In a speech marking the South's Memorial Day, Lee reiterated his commitment to expanding ties with the southeast Asian nation, describing its recent sweeping democratic reforms as an "irresistible trend".

He visited Myanmar last month in the first state visit since 1983 when then-South Korean President Chun Doo-Hwan narrowly escaped a bomb attack by Pyongyang agents that left 17 South Koreans dead.

"Myanmar, despite ample natural resources and a large territory, has a per-capita income of only $700, similar to North Korea's due to...a closed socialist economy and international isolation in the past," Lee said.

But the longtime global outcast has been gradually accepted into the international fold, he said, as reforms saw the election of a quasi-civilian government and democracy icon Aung San Suu Kyi elected to parliament.

"The global wind of freedom and reform...blowing through North Africa and now in Asia is a irresistible historic trend no one can stand against," Lee said.

"I asked President Thein Sein to relay Myanmar's message of opening a new era to North Korea, which is close to the country," he said.

Myanmar -- formerly known as Burma -- has maintained close ties with the communist North for decades.

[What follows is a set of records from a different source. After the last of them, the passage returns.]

-- pv_equiv track=rewrite | github.com/lephubui/command-code | youtube/python/problems/min_word_distance.py | min_word_distance
-- ===== SOURCE A (Python) =====
-- def min_word_distance(word_list):
--     # map to keep track of word occurrences and distances
--     map_occurrence = {}
--     map_distance = {}
--
--     # Iterate through the list of words
--     for idx, word in enumerate(word_list):
--         if word in map_occurrence:
--             distance = idx - map_occurrence[word]
--             if word in map_distance: # If word already in map_distance, update the minimum distance
--                 map_distance[word] = min(distance, map_distance[word])
--             else:
--                 map_distance[word] = distance
--         map_occurrence[word] = idx # Update the last occurrence index
--
--     return map_distance
-- ===== SOURCE B (Python) =====
-- def min_word_distance(word_list):
--     # Two-pass: collect all occurrence indices per word, then take the
--     # minimum consecutive gap for each word that repeats (in the order
--     # words are first seen to repeat).
--     positions = {}
--     repeat_order = []
--     for idx, word in enumerate(word_list):
--         ps = positions.setdefault(word, [])
--         ps.append(idx)
--         if len(ps) == 2:
--             repeat_order.append(word)
--     return {w: min(b - a for a, b in zip(positions[w], positions[w][1:]))
--             for w in repeat_order}
-- ===== Notes on version B (the rewrite author's own statement) =====
-- stated objective: alternative
-- what changed: Replaces A's single pass with incremental last-index/running-min dicts by a two-pass scheme: first group all occurrence indices per word, then compute each repeated word's minimum consecutive gap from its index list.
import Mathlib
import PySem

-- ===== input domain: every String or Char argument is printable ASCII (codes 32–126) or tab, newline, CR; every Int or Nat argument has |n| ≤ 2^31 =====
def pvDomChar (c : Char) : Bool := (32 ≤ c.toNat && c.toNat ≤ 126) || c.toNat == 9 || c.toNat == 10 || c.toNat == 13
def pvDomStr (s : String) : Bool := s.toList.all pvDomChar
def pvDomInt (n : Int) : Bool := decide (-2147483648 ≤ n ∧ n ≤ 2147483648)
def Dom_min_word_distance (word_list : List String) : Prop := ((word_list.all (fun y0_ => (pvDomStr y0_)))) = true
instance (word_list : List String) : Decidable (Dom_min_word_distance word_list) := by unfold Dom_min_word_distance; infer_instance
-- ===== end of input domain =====

-- B replaces A's single pass with incremental last-index/running-min dicts by a
-- two-pass scheme (collect all occurrence indices per word, then take each
-- repeated word's minimum consecutive gap); objective: alternative algorithm.


-- ===== PORT A =====
-- loop body of A's single for-loop (state: map_occurrence, map_distance)
def stepA (st : PySem.Dict String Int × PySem.Dict String Int) (p : Int × String) :
    PySem.Dict String Int × PySem.Dict String Int :=
  let occ := st.1
  let dist := st.2
  let dist' :=
    if occ.contains p.2 then
      let d := p.1 - occ.getD p.2 0
      if dist.contains p.2 then dist.insert p.2 (min d (dist.getD p.2 0))
      else dist.insert p.2 d
    else dist
  (occ.insert p.2 p.1, dist')

def min_word_distance (word_list : List String) : List (String × Int) :=
  ((PySem.List.enumerate word_list 0).foldl stepA (PySem.Dict.empty, PySem.Dict.empty)).2.items

-- ===== PORT B =====
-- min(b - a for a, b in zip(ps, ps[1:]))  (list nonempty wherever B evaluates it)
def gapMin (ps : List Int) : Int :=
  (PySem.List.min? ((ps.zip ps.tail).map (fun q => q.2 - q.1)) (fun x => x)).getD 0

-- loop body of B's first pass (state: positions, repeat_order)
def stepB (st : PySem.Dict String (List Int) × List String) (p : Int × String) :
    PySem.Dict String (List Int) × List String :=
  let ps' := st.1.getD p.2 [] ++ [p.1]
  (st.1.insert p.2 ps', if ps'.length == 2 then st.2 ++ [p.2] else st.2)

def min_word_distance_alt (word_list : List String) : List (String × Int) :=
  let st := (PySem.List.enumerate word_list 0).foldl stepB (PySem.Dict.empty, [])
  st.2.map (fun w => (w, gapMin (st.1.getD w [])))

-- ===== PRECONDITION & SPEC =====
def Spec_min_word_distance (word_list : List String) (out : List (String × Int)) : Prop := out = min_word_distance_alt word_list
instance (word_list : List String) (out : List (String × Int)) : Decidable (Spec_min_word_distance word_list out) := by unfold Spec_min_word_distance; infer_instance

-- ===== CLAIM (what is proved, stated in full; the proofs are below) =====
def Claim_equal_min_word_distance : Prop := ∀ (word_list : List String), Dom_min_word_distance word_list → Spec_min_word_distance word_list (min_word_distance word_list)

-- ===== LEMMAS AND PROOFS =====

lemma zip_tail_append (ps : List Int) (h : ps ≠ []) (i : Int) :
    (ps ++ [i]).zip (ps ++ [i]).tail = ps.zip ps.tail ++ [(ps.getLast h, i)] := by
  induction ps with
  | nil => exact absurd rfl h
  | cons a t ih =>
      cases t with
      | nil => simp
      | cons b u =>
          have := ih (by simp)
          simp only [List.cons_append, List.zip_cons_cons, List.tail_cons] at this ⊢
          rw [this]
          simp [List.getLast]

lemma gapMin_append (ps : List Int) (h : 2 ≤ ps.length) (i : Int) :
    gapMin (ps ++ [i]) = min (gapMin ps) (i - ps.getLast (by intro hn; simp [hn] at h)) := by
  have hne : ps ≠ [] := by intro hn; simp [hn] at h
  unfold gapMin
  rw [zip_tail_append ps hne i]
  obtain ⟨a, b, t, rfl⟩ : ∃ a b t, ps = a :: b :: t := by
    match ps, h with
    | a :: b :: t, _ => exact ⟨a, b, t, rfl⟩
  simp only [List.map_append, List.map_cons, List.map_nil, List.zip_cons_cons, List.tail_cons,
    List.cons_append]
  rw [PySem.List.min?_id_cons, PySem.List.min?_id_cons]
  simp [List.foldl_append]

lemma gapMin_pair (a b : Int) : gapMin [a, b] = b - a := by
  simp [gapMin, PySem.List.min?_id_cons]

lemma keys_of_items_map (dist : PySem.Dict String Int) (order : List String)
    (f : String → Int)
    (h : dist.items = order.map (fun w => (w, f w))) : dist.keys = order := by
  simp [PySem.Dict.keys, h, List.map_map, Function.comp_def]

-- the four facts tying A's state (occ, dist) to B's state (pos, order)
def PortInv (occ dist : PySem.Dict String Int) (pos : PySem.Dict String (List Int))
    (order : List String) : Prop :=
  (∀ w, occ.get? w = (pos.getD w []).getLast?) ∧
  dist.items = order.map (fun w => (w, gapMin (pos.getD w []))) ∧
  (∀ w, w ∈ order ↔ 2 ≤ (pos.getD w []).length) ∧
  order.Nodup

lemma step_preserves (occ dist : PySem.Dict String Int)
    (pos : PySem.Dict String (List Int)) (order : List String) (s : Int) (x : String)
    (h : PortInv occ dist pos order) :
    PortInv (stepA (occ, dist) (s, x)).1 (stepA (occ, dist) (s, x)).2
        (stepB (pos, order) (s, x)).1 (stepB (pos, order) (s, x)).2 := by
  obtain ⟨h1, h2, h3, h4⟩ := h
  have hxo : x ∉ order → ∀ w ∈ order, w ≠ x := fun hx w hw hwx => hx (hwx ▸ hw)
  rcases hps : pos.getD x [] with _ | ⟨p, _ | ⟨q, t⟩⟩
  · -- first occurrence of x
    have hc : occ.contains x = false := by
      rw [PySem.Dict.contains_eq_isSome_get?, h1 x, hps]; rfl
    have hxn : x ∉ order := by intro hx; have := (h3 x).1 hx; rw [hps] at this; simp at this
    have hB : stepB (pos, order) (s, x) = (pos.insert x [s], order) := by
      simp [stepB, hps]
    have hA : stepA (occ, dist) (s, x) = (occ.insert x s, dist) := by
      simp [stepA, hc]
    rw [hA, hB]
    refine ⟨?_, ?_, ?_, h4⟩
    · intro w
      by_cases hw : w = x
      · subst hw; simp [PySem.Dict.get?_insert_self, PySem.Dict.getD_insert_self]
      · rw [PySem.Dict.get?_insert_of_ne _ _ hw, PySem.Dict.getD_insert_of_ne _ _ _ hw, h1]
    · rw [h2]
      exact List.map_congr_left fun w hw => by
        rw [PySem.Dict.getD_insert_of_ne _ _ _ (hxo hxn w hw)]
    · intro w
      by_cases hw : w = x
      · subst hw
        simp [PySem.Dict.getD_insert_self, hxn]
      · rw [PySem.Dict.getD_insert_of_ne _ _ _ hw]; exact h3 w
  · -- second occurrence of x
    have hc : occ.contains x = true := by
      rw [PySem.Dict.contains_eq_isSome_get?, h1 x, hps]; rfl
    have hxn : x ∉ order := by intro hx; have := (h3 x).1 hx; rw [hps] at this; simp at this
    have hcd : dist.contains x = false := by
      rw [PySem.Dict.contains_eq_decide_mem_keys, keys_of_items_map dist order _ h2]
      simpa using hxn
    have hocc : occ.getD x 0 = p := by
      rw [PySem.Dict.getD_eq_get?_getD, h1 x, hps]; rfl
    have hB : stepB (pos, order) (s, x) = (pos.insert x [p, s], order ++ [x]) := by
      simp [stepB, hps]
    have hA : stepA (occ, dist) (s, x) = (occ.insert x s, dist.insert x (s - p)) := by
      simp [stepA, hc, hcd, hocc]
    rw [hA, hB]
    refine ⟨?_, ?_, ?_, by simpa [List.nodup_append] using ⟨h4, fun a ha hax => hxn (hax ▸ ha)⟩⟩
    · intro w
      by_cases hw : w = x
      · subst hw; simp [PySem.Dict.get?_insert_self, PySem.Dict.getD_insert_self]
      · rw [PySem.Dict.get?_insert_of_ne _ _ hw, PySem.Dict.getD_insert_of_ne _ _ _ hw, h1]
    · rw [PySem.Dict.items_insert_of_not_contains _ _ hcd, h2, List.map_append]
      congr 1
      · exact List.map_congr_left fun w hw => by
          rw [PySem.Dict.getD_insert_of_ne _ _ _ (hxo hxn w hw)]
      · simp [PySem.Dict.getD_insert_self, gapMin_pair]
    · intro w
      by_cases hw : w = x
      · subst hw; simp [PySem.Dict.getD_insert_self]
      · rw [PySem.Dict.getD_insert_of_ne _ _ _ hw]
        simp only [List.mem_append, List.mem_singleton, hw, or_false]
        exact h3 w
  · -- third or later occurrence of x
    have hc : occ.contains x = true := by
      rw [PySem.Dict.contains_eq_isSome_get?, h1 x, hps]
      simp [List.getLast?_cons_cons]
    have hxm : x ∈ order := (h3 x).2 (by rw [hps]; simp)
    have hcd : dist.contains x = true := by
      rw [PySem.Dict.contains_eq_decide_mem_keys, keys_of_items_map dist order _ h2]
      simpa using hxm
    have hne : (p :: q :: t) ≠ ([] : List Int) := by simp
    have hlast : (pos.getD x []).getLast? = some ((p :: q :: t).getLast hne) := by
      rw [hps, List.getLast?_eq_some_getLast]
    have hocc : occ.getD x 0 = (p :: q :: t).getLast hne := by
      rw [PySem.Dict.getD_eq_get?_getD, h1 x, hlast]; rfl
    have hold : dist.getD x 0 = gapMin (p :: q :: t) := by
      have hk : dist.keys.Nodup := by rw [keys_of_items_map dist order _ h2]; exact h4
      rw [PySem.Dict.getD_of_mem_items _ (by rw [h2]; exact List.mem_map_of_mem hxm) hk 0, hps]
    have hB : stepB (pos, order) (s, x) = (pos.insert x (p :: q :: t ++ [s]), order) := by
      simp [stepB, hps]
    have hA : stepA (occ, dist) (s, x) =
        (occ.insert x s,
         dist.insert x (min (s - (p :: q :: t).getLast hne) (gapMin (p :: q :: t)))) := by
      simp [stepA, hc, hcd, hocc, hold]
    rw [hA, hB]
    refine ⟨?_, ?_, ?_, h4⟩
    · intro w
      by_cases hw : w = x
      · subst hw
        simp only [PySem.Dict.get?_insert_self, PySem.Dict.getD_insert_self]
        rw [show p :: q :: t ++ [s] = (p :: q :: t) ++ [s] from rfl, List.getLast?_concat]
      · rw [PySem.Dict.get?_insert_of_ne _ _ hw, PySem.Dict.getD_insert_of_ne _ _ _ hw, h1]
    · rw [PySem.Dict.items_insert_of_contains _ _ hcd, h2, List.map_map]
      exact List.map_congr_left fun w hw => by
        by_cases hwx : w = x
        · subst hwx
          simp only [Function.comp_apply, beq_self_eq_true, if_true,
            PySem.Dict.getD_insert_self]
          rw [gapMin_append (p :: q :: t) (by simp) s, min_comm]
        · simp only [Function.comp_apply]
          rw [if_neg (by simpa using hwx), PySem.Dict.getD_insert_of_ne _ _ _ hwx]
    · intro w
      by_cases hw : w = x
      · subst hw
        simp only [PySem.Dict.getD_insert_self]
        constructor
        · intro _; simp [List.length_append]
        · intro _; exact hxm
      · rw [PySem.Dict.getD_insert_of_ne _ _ _ hw]; exact h3 w

-- the invariant carried through both loops
lemma loop_inv (ws : List String) (s : Int)
    (occ dist : PySem.Dict String Int) (pos : PySem.Dict String (List Int)) (order : List String)
    (h1 : ∀ w, occ.get? w = (pos.getD w []).getLast?)
    (h2 : dist.items = order.map (fun w => (w, gapMin (pos.getD w []))))
    (h3 : ∀ w, w ∈ order ↔ 2 ≤ (pos.getD w []).length)
    (h4 : order.Nodup) :
    (∀ w, (((PySem.List.enumerate ws s).foldl stepA (occ, dist)).1.get? w =
        ((((PySem.List.enumerate ws s).foldl stepB (pos, order)).1.getD w []).getLast?)) ) ∧
    ((PySem.List.enumerate ws s).foldl stepA (occ, dist)).2.items =
      (((PySem.List.enumerate ws s).foldl stepB (pos, order)).2.map
        (fun w => (w, gapMin (((PySem.List.enumerate ws s).foldl stepB (pos, order)).1.getD w [])))) ∧
    (∀ w, w ∈ ((PySem.List.enumerate ws s).foldl stepB (pos, order)).2 ↔
        2 ≤ ((((PySem.List.enumerate ws s).foldl stepB (pos, order)).1.getD w []).length)) ∧
    ((PySem.List.enumerate ws s).foldl stepB (pos, order)).2.Nodup := by
  induction ws generalizing s occ dist pos order with
  | nil => exact ⟨h1, h2, h3, h4⟩
  | cons x ws ih =>
      rw [PySem.List.enumerate_cons]
      simp only [List.foldl_cons]
      obtain ⟨n1, n2, n3, n4⟩ := step_preserves occ dist pos order s x ⟨h1, h2, h3, h4⟩
      exact ih (s + 1) _ _ _ _ n1 n2 n3 n4

-- ===== VERDICT (by name: the statement is the Claim_ definition above) =====
theorem min_word_distance_spec : Claim_equal_min_word_distance := by
  intro ws _
  unfold Spec_min_word_distance min_word_distance min_word_distance_alt
  exact (loop_inv ws 0 PySem.Dict.empty PySem.Dict.empty PySem.Dict.empty []
    (by intro w; simp [PySem.Dict.get?_empty, PySem.Dict.getD_empty])
    (by simp [PySem.Dict.empty])
    (by intro w; simp [PySem.Dict.getD_empty])
    (by simp)).2.1
-- ===== PORT B =====
-- the 'while lo < hi' loop of _insort; lo, hi are always ≥ 0 so they are Nat here;
-- the structural counter 'fuel' only bounds the iteration count (the gap hi - lo shrinks
-- every pass, so fuel = hi - lo is enough and the loop's behaviour is unchanged);
-- top[mid]: on every call mid < hi ≤ len(top), so getD's default is never used.
def bsearchFuel (top : List Int) (s : Int) : Nat → Nat → Nat → Nat
  | 0, lo, _ => lo
  | fuel + 1, lo, hi =>
    if lo < hi then
      if top.getD ((lo + hi) / 2) 0 < s then bsearchFuel top s fuel ((lo + hi) / 2 + 1) hi
      else bsearchFuel top s fuel lo ((lo + hi) / 2)
    else lo

def bsearch (top : List Int) (s : Int) (lo hi : Nat) : Nat :=
  bsearchFuel top s (hi - lo) lo hi

-- top.insert(lo, s) with 0 ≤ lo ≤ len(top) is exactly take/cons/drop
def insortB (top : List Int) (s : Int) : List Int :=
  top.take (bsearch top s 0 top.length) ++ s :: top.drop (bsearch top s 0 top.length)

-- top[0]: headD 0 reached only when top = [], where Python raises IndexError — excluded by Pre_solution.
def solution_alt (k : Int) (score : List Int) : List Int :=
  (score.foldl (fun (st : List Int × List Int) s =>
      let answer := st.1
      let top := st.2
      let top :=
        if (top.length : Int) < k then insortB top s
        else if top.headD 0 < s then insortB (top.drop 1) s
        else top
      (answer ++ [top.headD 0], top)) ([], [])).1

-- ===== PRECONDITION & SPEC =====
-- Pre_ excludes exactly the inputs where Python A raises: k ≤ 0 with a nonempty score
-- makes min(prize) hit an empty list (ValueError).
def Pre_solution (k : Int) (score : List Int) : Prop := score = [] ∨ 1 ≤ k
instance (k : Int) (score : List Int) : Decidable (Pre_solution k score) := by unfold Pre_solution; infer_instance
def pvWitness_solution : Int × List Int := (3, [10, 100, 20, 150, 1, 100, 200])
def Spec_solution (k : Int) (score : List Int) (out : List Int) : Prop := out = solution_alt k score
instance (k : Int) (score : List Int) (out : List Int) : Decidable (Spec_solution k score out) := by unfold Spec_solution; infer_instance

-- ===== CLAIM (what is proved, stated in full; the proofs are below) =====
def Claim_equal_solution : Prop := ∀ (k : Int) (score : List Int), Dom_solution k score → Pre_solution k score → Spec_solution k score (solution k score)

-- ===== LEMMAS AND PROOFS =====

-- proof-only model of one insortB step: insertion before the first element ≥ s
def insSorted (s : Int) (xs : List Int) : List Int :=
  xs.takeWhile (fun x => decide (x < s)) ++ s :: xs.dropWhile (fun x => decide (x < s))

theorem insSorted_perm (s : Int) (xs : List Int) : (insSorted s xs).Perm (s :: xs) := by
  unfold insSorted
  calc (xs.takeWhile (fun x => decide (x < s)) ++ s :: xs.dropWhile (fun x => decide (x < s))).Perm
        (s :: (xs.takeWhile (fun x => decide (x < s)) ++ xs.dropWhile (fun x => decide (x < s)))) :=
        List.perm_middle
    _ = s :: xs := by rw [List.takeWhile_append_dropWhile]

theorem insSorted_sorted (s : Int) (xs : List Int) (h : xs.Pairwise (· ≤ ·)) :
    (insSorted s xs).Pairwise (· ≤ ·) := by
  induction xs with
  | nil => simp [insSorted]
  | cons x t ih =>
    rcases List.pairwise_cons.mp h with ⟨hx, ht⟩
    by_cases hlt : x < s
    · have : insSorted s (x :: t) = x :: insSorted s t := by
        simp [insSorted, hlt]
      rw [this]
      refine List.pairwise_cons.mpr ⟨?_, ih ht⟩
      intro y hy
      rcases List.mem_cons.mp ((insSorted_perm s t).mem_iff.mp hy) with rfl | h2
      · exact le_of_lt hlt
      · exact hx y h2
    · have : insSorted s (x :: t) = s :: x :: t := by
        simp [insSorted, hlt]
      rw [this]
      refine List.pairwise_cons.mpr ⟨?_, h⟩
      intro y hy
      rcases List.mem_cons.mp hy with rfl | h2
      · exact not_lt.mp hlt
      · exact le_trans (not_lt.mp hlt) (hx y h2)

theorem insSorted_ne_nil (s : Int) (xs : List Int) : insSorted s xs ≠ [] := by
  intro h
  have := (insSorted_perm s xs).length_eq
  simp [h] at this

-- in a sorted list, the element at index i is < s exactly when i lies in the takeWhile prefix
theorem getD_lt_iff (xs : List Int) (s : Int) (hs : xs.Pairwise (· ≤ ·)) :
    ∀ i, i < xs.length →
      (xs.getD i 0 < s ↔ i < (xs.takeWhile (fun x => decide (x < s))).length) := by
  induction xs with
  | nil => intro i h; simp at h
  | cons x t ih =>
    intro i hi
    rcases List.pairwise_cons.mp hs with ⟨hx, ht⟩
    cases i with
    | zero =>
      by_cases hxs : x < s
      · simp [hxs]
      · simp [hxs]
    | succ j =>
      have hj : j < t.length := by simpa using hi
      by_cases hxs : x < s
      · have h1 := ih ht j hj
        simp [hxs]
        constructor
        · intro h; exact h1.mp h
        · intro h; exact h1.mpr h
      · have h1 : s ≤ x := not_lt.mp hxs
        have hle : x ≤ t[j] := hx _ (List.getElem_mem hj)
        rw [List.getD_cons_succ, List.getD_eq_getElem t 0 hj]
        simp [hxs]
        omega

theorem bsearchFuel_eq (xs : List Int) (s : Int) (hs : xs.Pairwise (· ≤ ·)) :
    ∀ (d lo hi : Nat), hi - lo ≤ d →
      lo ≤ (xs.takeWhile (fun x => decide (x < s))).length →
      (xs.takeWhile (fun x => decide (x < s))).length ≤ hi →
      hi ≤ xs.length →
      bsearchFuel xs s d lo hi = (xs.takeWhile (fun x => decide (x < s))).length := by
  intro d
  induction d with
  | zero =>
    intro lo hi h1 h2 h3 h4
    simp only [bsearchFuel]
    omega
  | succ d ih =>
    intro lo hi h1 h2 h3 h4
    by_cases hlh : lo < hi
    · have hmid : (lo + hi) / 2 < hi := by omega
      have hmidge : lo ≤ (lo + hi) / 2 := by omega
      by_cases hx : xs.getD ((lo + hi) / 2) 0 < s
      · have hltc : (lo + hi) / 2 < (xs.takeWhile (fun x => decide (x < s))).length :=
          (getD_lt_iff xs s hs _ (by omega)).mp hx
        simp only [bsearchFuel, hlh, if_pos, hx]
        exact ih ((lo + hi) / 2 + 1) hi (by omega) (by omega) h3 h4
      · have hgec : (xs.takeWhile (fun x => decide (x < s))).length ≤ (lo + hi) / 2 := by
          by_contra hlt
          exact hx ((getD_lt_iff xs s hs _ (by omega)).mpr (by omega))
        simp only [bsearchFuel, hlh, if_pos, hx, if_neg, not_false_iff]
        exact ih lo ((lo + hi) / 2) (by omega) h2 hgec (by omega)
    · simp only [bsearchFuel, hlh, if_neg, not_false_iff]
      omega

theorem bsearch_eq (xs : List Int) (s : Int) (hs : xs.Pairwise (· ≤ ·)) (lo hi : Nat)
    (h2 : lo ≤ (xs.takeWhile (fun x => decide (x < s))).length)
    (h3 : (xs.takeWhile (fun x => decide (x < s))).length ≤ hi)
    (h4 : hi ≤ xs.length) :
    bsearch xs s lo hi = (xs.takeWhile (fun x => decide (x < s))).length := by
  unfold bsearch
  exact bsearchFuel_eq xs s hs (hi - lo) lo hi le_rfl h2 h3 h4

theorem insortB_eq (xs : List Int) (s : Int) (hs : xs.Pairwise (· ≤ ·)) :
    insortB xs s = insSorted s xs := by
  unfold insortB insSorted
  have hc : (xs.takeWhile (fun x => decide (x < s))).length ≤ xs.length :=
    (List.takeWhile_prefix _).length_le
  rw [bsearch_eq xs s hs 0 xs.length (by omega) hc le_rfl]
  have htake : xs.take (xs.takeWhile (fun x => decide (x < s))).length
      = xs.takeWhile (fun x => decide (x < s)) :=
    (List.prefix_iff_eq_take.mp (List.takeWhile_prefix _)).symm
  have hdropw : xs.drop (xs.takeWhile (fun x => decide (x < s))).length
      = xs.dropWhile (fun x => decide (x < s)) := by
    have h := List.takeWhile_append_dropWhile (p := fun x => decide (x < s)) (l := xs)
    calc xs.drop (xs.takeWhile (fun x => decide (x < s))).length
        = (xs.takeWhile (fun x => decide (x < s)) ++ xs.dropWhile (fun x => decide (x < s))).drop
            (xs.takeWhile (fun x => decide (x < s))).length := by rw [h]
      _ = xs.dropWhile (fun x => decide (x < s)) := List.drop_left
  rw [htake, hdropw]

-- min() of any permutation of a sorted nonempty list is its head
theorem pyMin_of_perm_sorted (l : List Int) (m : Int) (t : List Int)
    (hp : l.Perm (m :: t)) (hs : (m :: t).Pairwise (· ≤ ·)) :
    pyMin l = m := by
  unfold pyMin
  have hne : l ≠ [] := by
    intro h; subst h; exact (List.cons_ne_nil m t) hp.nil_eq.symm
  obtain ⟨m', hm'⟩ : ∃ m', PySem.List.min? l (fun x => x) = some m' := by
    cases h : PySem.List.min? l (fun x => x) with
    | none => exact absurd ((PySem.List.min?_eq_none_iff l (fun x => x)).mp h) hne
    | some v => exact ⟨v, rfl⟩
  rw [hm']
  have hmem : m' ∈ l := PySem.List.min?_mem hm'
  have hmin : ∀ y ∈ l, m' ≤ y := fun y hy => PySem.List.min?_isMin hm' y hy
  have hm_mem : m ∈ l := hp.mem_iff.mpr (List.mem_cons_self)
  have h1 : m' ≤ m := hmin m hm_mem
  have h2 : m ≤ m' := by
    have := hp.mem_iff.mp hmem
    rcases List.mem_cons.mp this with rfl | h
    · exact le_refl _
    · exact (List.pairwise_cons.mp hs).1 m' h
  simp [le_antisymm h1 h2]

But Yangon promised during Lee's visit last month to refrain from military cooperation with the nuclear-armed North.  

Ties between the two Koreas have been icy since Seoul accused Pyongyang of torpedoing its warship in March 2010, in an attack which left 46 dead.

The North angrily denied involvement, but went on to shell a border island in November in the same year killing a further four South Koreans.

The impoverished and isolated state has recently increased hostile rhetoric towards its neighbour as the communist regime tries to firm up the nascent leadership of its new young ruler, Kim Jong-Un.

Jong-Un, believed to be in his late twenties, took over from his deceased father and longtime leader, Kim Jong-Il, after his death last December.

The North's military Monday threatened rocket attacks on the offices of South Korean media outlets for their critical coverage of a mass children's event in Pyongyang.

It accused conservative South Korean President Lee Myung-Bak of inciting negative media coverage and called on him to apologise to avert an attack.

Lee said in the speech Wednesday Seoul would "respond with stern retaliation" to any provocation and vowed to maintain peace in the Korean peninsula with a "water-tight defence posture".